3) “Coconut weaving you”
This practice is not exclusive to Sri Lanka, but it was in that country that we saw it with our own eyes. Coconut fibers are used to make rope. A great way of recycling that also allows you to make brushes and carpets.
4) “Sri Lankan gastronomy you will try”
Sri Lankan gastronomy has many influences, the most important being Indian gastronomy. You will enjoy delicious fruits, including rambutans and mangostans. Rice is the food base, often accompanied by vegetables, starches and sometimes fish. We were particularly fond of roast, an Indian bread that we eat at all times. For more information about Sri Lankan gastronomy, I refer you to this blog post Travel to Sri Lanka.
5) “Among the inhabitants, you will live”
Sri Lankans are usually very welcoming people and we had a good time with them. The contact will be facilitated by the fact that a vast majority of Sri Lankan residents have a good knowledge of English. We were accommodated quite easily and were able to share some meals between the locals. Feel free to use the Couchsurfing website to facilitate exchanges.
6) “With your left hand under the table you will put”

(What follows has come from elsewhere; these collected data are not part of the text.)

-- pv_equiv track=rewrite | github.com/ccstan99/far_comms | src/far_comms/utils/coda_client.py | _fuzzy_match_speaker
-- ===== SOURCE A (Python) =====
-- def _fuzzy_match_speaker(speaker_name: str, contacts: list) -> str:
--     """Fuzzy match speaker name against contacts cache"""
--     speaker_lower = speaker_name.lower()
--     speaker_parts = speaker_lower.split()
--
--     # Try exact match (case insensitive)
--     for contact in contacts:
--         contact_name = contact.get("name", "").lower()
--         if contact_name == speaker_lower:
--             x_handle = contact.get("x_handle", "")
--             if x_handle and x_handle.strip():
--                 return x_handle.strip()
--
--     # Try partial matching - all speaker parts in contact name
--     for contact in contacts:
--         contact_name = contact.get("name", "").lower()
--         if all(part in contact_name for part in speaker_parts):
--             x_handle = contact.get("x_handle", "")
--             if x_handle and x_handle.strip():
--                 return x_handle.strip()
--
--     # Try reverse - contact name parts in speaker name (for nicknames)
--     for contact in contacts:
--         contact_name = contact.get("name", "").lower()
--         contact_parts = contact_name.split()
--         if len(contact_parts) >= 2:  # At least first + last name
--             if all(part in speaker_lower for part in contact_parts[:2]):
--                 x_handle = contact.get("x_handle", "")
--                 if x_handle and x_handle.strip():
--                     return x_handle.strip()
--
--     # Safe fallback
--     return speaker_name
-- ===== SOURCE B (Python) =====
-- def _fuzzy_match_speaker(speaker_name: str, contacts: list) -> str:
--     """Fuzzy match speaker name against contacts cache (single pass)"""
--     speaker_lower = speaker_name.lower()
--     speaker_parts = speaker_lower.split()
--
--     partial_hit = None
--     reverse_hit = None
--     for contact in contacts:
--         handle = contact.get("x_handle", "").strip()
--         if not handle:
--             continue  # contacts without a usable handle never match in any pass
--         contact_name = contact.get("name", "").lower()
--         if contact_name == speaker_lower:
--             return handle  # exact match has top priority; first one wins
--         if partial_hit is None and all(p in contact_name for p in speaker_parts):
--             partial_hit = handle
--         if reverse_hit is None:
--             contact_parts = contact_name.split()
--             if len(contact_parts) >= 2 and all(p in speaker_lower for p in contact_parts[:2]):
--                 reverse_hit = handle
--     if partial_hit is not None:
--         return partial_hit
--     if reverse_hit is not None:
--         return reverse_hit
--     return speaker_name
-- ===== Notes on version B (the rewrite author's own statement) =====
-- stated objective: alternative
-- what changed: Replaces A's three sequential scans over the contacts list (exact, then partial, then reverse) by a single pass that returns immediately on an exact match and records the first partial and first reverse hits in two nullable slots, resolved by priority after the loop.
import Mathlib
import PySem

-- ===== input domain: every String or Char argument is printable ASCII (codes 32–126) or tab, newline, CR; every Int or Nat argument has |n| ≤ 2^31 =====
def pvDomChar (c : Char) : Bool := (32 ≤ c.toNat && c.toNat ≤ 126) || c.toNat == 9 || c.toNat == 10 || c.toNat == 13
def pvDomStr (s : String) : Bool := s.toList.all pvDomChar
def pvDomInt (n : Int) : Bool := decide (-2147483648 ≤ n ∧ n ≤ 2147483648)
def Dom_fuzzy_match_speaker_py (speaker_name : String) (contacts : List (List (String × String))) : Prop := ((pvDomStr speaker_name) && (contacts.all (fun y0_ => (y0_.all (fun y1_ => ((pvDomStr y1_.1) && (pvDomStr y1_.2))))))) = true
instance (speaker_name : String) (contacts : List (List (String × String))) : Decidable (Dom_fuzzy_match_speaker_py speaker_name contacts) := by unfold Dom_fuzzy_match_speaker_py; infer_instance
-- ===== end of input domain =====

-- B replaces A's three sequential scans over the contacts by ONE pass that records the first
-- partial and reverse hits in slots and returns exact hits immediately (objective: alternative).

-- ===== PORT A =====
-- contact.get(k, "") on the dict-as-association-list
def pvGet (contact : List (String × String)) (k : String) : String :=
  (PySem.Dict.mk contact).getD k ""

-- first pass: exact name match (case insensitive) with usable handle
def fmaLoop1 (sl : String) : List (List (String × String)) → Option String
  | [] => none
  | c :: rest =>
    let contact_name := PySem.Str.lower (pvGet c "name")
    if contact_name = sl then
      let x := pvGet c "x_handle"
      if x ≠ "" ∧ PySem.Str.strip x ≠ "" then some (PySem.Str.strip x)
      else fmaLoop1 sl rest
    else fmaLoop1 sl rest

-- second pass: all speaker parts in contact name
def fmaLoop2 (parts : List String) : List (List (String × String)) → Option String
  | [] => none
  | c :: rest =>
    let contact_name := PySem.Str.lower (pvGet c "name")
    if parts.all (fun p => PySem.Str.isIn p contact_name) then
      let x := pvGet c "x_handle"
      if x ≠ "" ∧ PySem.Str.strip x ≠ "" then some (PySem.Str.strip x)
      else fmaLoop2 parts rest
    else fmaLoop2 parts rest

-- third pass: first two contact-name parts in speaker name
def fmaLoop3 (sl : String) : List (List (String × String)) → Option String
  | [] => none
  | c :: rest =>
    let contact_name := PySem.Str.lower (pvGet c "name")
    let contact_parts := PySem.Str.split₀ contact_name
    if contact_parts.length ≥ 2 ∧ (contact_parts.take 2).all (fun p => PySem.Str.isIn p sl) then
      let x := pvGet c "x_handle"
      if x ≠ "" ∧ PySem.Str.strip x ≠ "" then some (PySem.Str.strip x)
      else fmaLoop3 sl rest
    else fmaLoop3 sl rest

def fuzzy_match_speaker_py (speaker_name : String) (contacts : List (List (String × String))) : String :=
  let speaker_lower := PySem.Str.lower speaker_name
  let speaker_parts := PySem.Str.split₀ speaker_lower
  match fmaLoop1 speaker_lower contacts with
  | some h => h
  | none =>
    match fmaLoop2 speaker_parts contacts with
    | some h => h
    | none =>
      match fmaLoop3 speaker_lower contacts with
      | some h => h
      | none => speaker_name

-- ===== PORT B =====
-- single pass with two memo slots; exact hits return immediately
def fmaGo (sn sl : String) (parts : List String) :
    List (List (String × String)) → Option String → Option String → String
  | [], p, r =>
    match p with
    | some h => h
    | none => match r with
      | some h => h
      | none => sn
  | c :: rest, p, r =>
    let handle := PySem.Str.strip (pvGet c "x_handle")
    if handle = "" then fmaGo sn sl parts rest p r
    else
      let contact_name := PySem.Str.lower (pvGet c "name")
      if contact_name = sl then handle
      else
        let p' := if p = none ∧ parts.all (fun q => PySem.Str.isIn q contact_name) then some handle else p
        let r' := if r = none ∧
            (let cps := PySem.Str.split₀ contact_name;
             cps.length ≥ 2 ∧ (cps.take 2).all (fun q => PySem.Str.isIn q sl)) then some handle else r
        fmaGo sn sl parts rest p' r'

def fuzzy_match_speaker_py_alt (speaker_name : String) (contacts : List (List (String × String))) : String :=
  let speaker_lower := PySem.Str.lower speaker_name
  let speaker_parts := PySem.Str.split₀ speaker_lower
  fmaGo speaker_name speaker_lower speaker_parts contacts none none

-- ===== PRECONDITION & SPEC =====
def Spec_fuzzy_match_speaker_py (speaker_name : String) (contacts : List (List (String × String))) (out : String) : Prop := out = fuzzy_match_speaker_py_alt speaker_name contacts
instance (speaker_name : String) (contacts : List (List (String × String))) (out : String) : Decidable (Spec_fuzzy_match_speaker_py speaker_name contacts out) := by unfold Spec_fuzzy_match_speaker_py; infer_instance

-- ===== CLAIM (what is proved, stated in full; the proofs are below) =====
def Claim_equal_fuzzy_match_speaker_py : Prop := ∀ (speaker_name : String) (contacts : List (List (String × String))), Dom_fuzzy_match_speaker_py speaker_name contacts → Spec_fuzzy_match_speaker_py speaker_name contacts (fuzzy_match_speaker_py speaker_name contacts)

-- ===== LEMMAS AND PROOFS =====

-- a stripped-nonempty handle is a nonempty handle
theorem strip_ne_imp_ne (x : String) (h : PySem.Str.strip x ≠ "") : x ≠ "" := by
  intro hx; exact h (by subst hx; decide)

-- recording into an empty slot then falling back equals falling back into the if
theorem or_slot (p : Option String) (C : Prop) [Decidable C] (h : String) (t : Option String) :
    (if p = none ∧ C then some h else p).or t = p.or (if C then some h else t) := by
  cases p <;> by_cases hC : C <;> simp [hC]

-- the single pass computes A's three-pass result, for any slot contents
theorem fmaGo_eq (sn sl : String) (parts : List String) :
    ∀ (cs : List (List (String × String))) (p r : Option String),
      fmaGo sn sl parts cs p r =
        match fmaLoop1 sl cs with
        | some h => h
        | none =>
          match p.or (fmaLoop2 parts cs) with
          | some h => h
          | none =>
            match r.or (fmaLoop3 sl cs) with
            | some h => h
            | none => sn := by
  intro cs
  induction cs with
  | nil => intro p r; cases p <;> cases r <;> simp [fmaGo, fmaLoop1, fmaLoop2, fmaLoop3]
  | cons c rest ih =>
    intro p r
    by_cases hh : PySem.Str.strip (pvGet c "x_handle") = ""
    · -- unusable handle: the contact is skipped by every pass and by the single loop
      have eg : fmaGo sn sl parts (c :: rest) p r = fmaGo sn sl parts rest p r := by
        simp [fmaGo, hh]
      have e1 : fmaLoop1 sl (c :: rest) = fmaLoop1 sl rest := by simp [fmaLoop1, hh]
      have e2 : fmaLoop2 parts (c :: rest) = fmaLoop2 parts rest := by simp [fmaLoop2, hh]
      have e3 : fmaLoop3 sl (c :: rest) = fmaLoop3 sl rest := by simp [fmaLoop3, hh]
      rw [eg, ih, e1, e2, e3]
    · have hx : pvGet c "x_handle" ≠ "" := strip_ne_imp_ne _ hh
      by_cases he : PySem.Str.lower (pvGet c "name") = sl
      · -- exact match with usable handle: both sides return it at once
        simp [fmaGo, fmaLoop1, hh, he, hx]
      · -- no exact match: the slots absorb exactly what passes 2 and 3 would find first
        have eg : fmaGo sn sl parts (c :: rest) p r =
            fmaGo sn sl parts rest
              (if p = none ∧ (parts.all (fun q => PySem.Str.isIn q (PySem.Str.lower (pvGet c "name"))) = true)
               then some (PySem.Str.strip (pvGet c "x_handle")) else p)
              (if r = none ∧ ((PySem.Str.split₀ (PySem.Str.lower (pvGet c "name"))).length ≥ 2 ∧
                  ((PySem.Str.split₀ (PySem.Str.lower (pvGet c "name"))).take 2).all (fun q => PySem.Str.isIn q sl) = true)
               then some (PySem.Str.strip (pvGet c "x_handle")) else r) := by
          simp [fmaGo, hh, he]
        have e1 : fmaLoop1 sl (c :: rest) = fmaLoop1 sl rest := by simp [fmaLoop1, he]
        have e2 : fmaLoop2 parts (c :: rest) =
            (if (parts.all (fun q => PySem.Str.isIn q (PySem.Str.lower (pvGet c "name"))) = true)
             then some (PySem.Str.strip (pvGet c "x_handle")) else fmaLoop2 parts rest) := by
          simp [fmaLoop2, hh, hx]
        have e3 : fmaLoop3 sl (c :: rest) =
            (if ((PySem.Str.split₀ (PySem.Str.lower (pvGet c "name"))).length ≥ 2 ∧
                ((PySem.Str.split₀ (PySem.Str.lower (pvGet c "name"))).take 2).all (fun q => PySem.Str.isIn q sl) = true)
             then some (PySem.Str.strip (pvGet c "x_handle")) else fmaLoop3 sl rest) := by
          simp [fmaLoop3, hh, hx]
        rw [eg, ih, e1, e2, e3, or_slot, or_slot]

-- ===== VERDICT (by name: the statement is the Claim_ definition above) =====
theorem fuzzy_match_speaker_py_spec : Claim_equal_fuzzy_match_speaker_py := by
  intro speaker_name contacts _
  unfold Spec_fuzzy_match_speaker_py fuzzy_match_speaker_py fuzzy_match_speaker_py_alt
  rw [fmaGo_eq]
  simp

In most places in Sri Lanka, guests can use cutlery to eat. If you still want to play locally and eat with your fingers, use only the right hand. I advise you to put your left hand under the table so as not to abuse it. The left hand is, in fact, considered unclean and reserved for other uses (basically, cleaning your buttocks).
7) “Elephants you greet”
In Sri Lanka, it is not always necessary to go on a safari to see elephants. Regularly used in religious ceremonies, you will certainly meet them on the road during your trip to Sri Lanka. We even found ourselves stuck between two elephants in a traffic jam. Given the size of the animal, it is better to show courtesy while driving.
8) “Kissing in public you will avoid”
Sri Lankans are generally modest and discreet in the manifestation of their emotions. Beyond not kissing them to say hello, it is even advisable to be very booked if you are traveling as a couple. So avoid holding your hand or kissing your soul mate in the public place.
9) “You shall bring fruit to your armies”
In our countries, we usually bring a bottle of wine to the person who invites us. You know you do the same thing in Sri Lanka, but with fruit. A slightly healthier way to express gratitude for the invitation.
10) “The train in advance you will book”
Most tour guides recommend taking the train in Sri Lanka, especially for the road between Ella and Kandy, which offers beautiful scenery. Please note, however, that it is highly advisable to book your tickets in advance to be well installed. Trains are regularly full in high season and you may not be able to board. We made this mistake and ended up standing against the toilet door, not great to enjoy.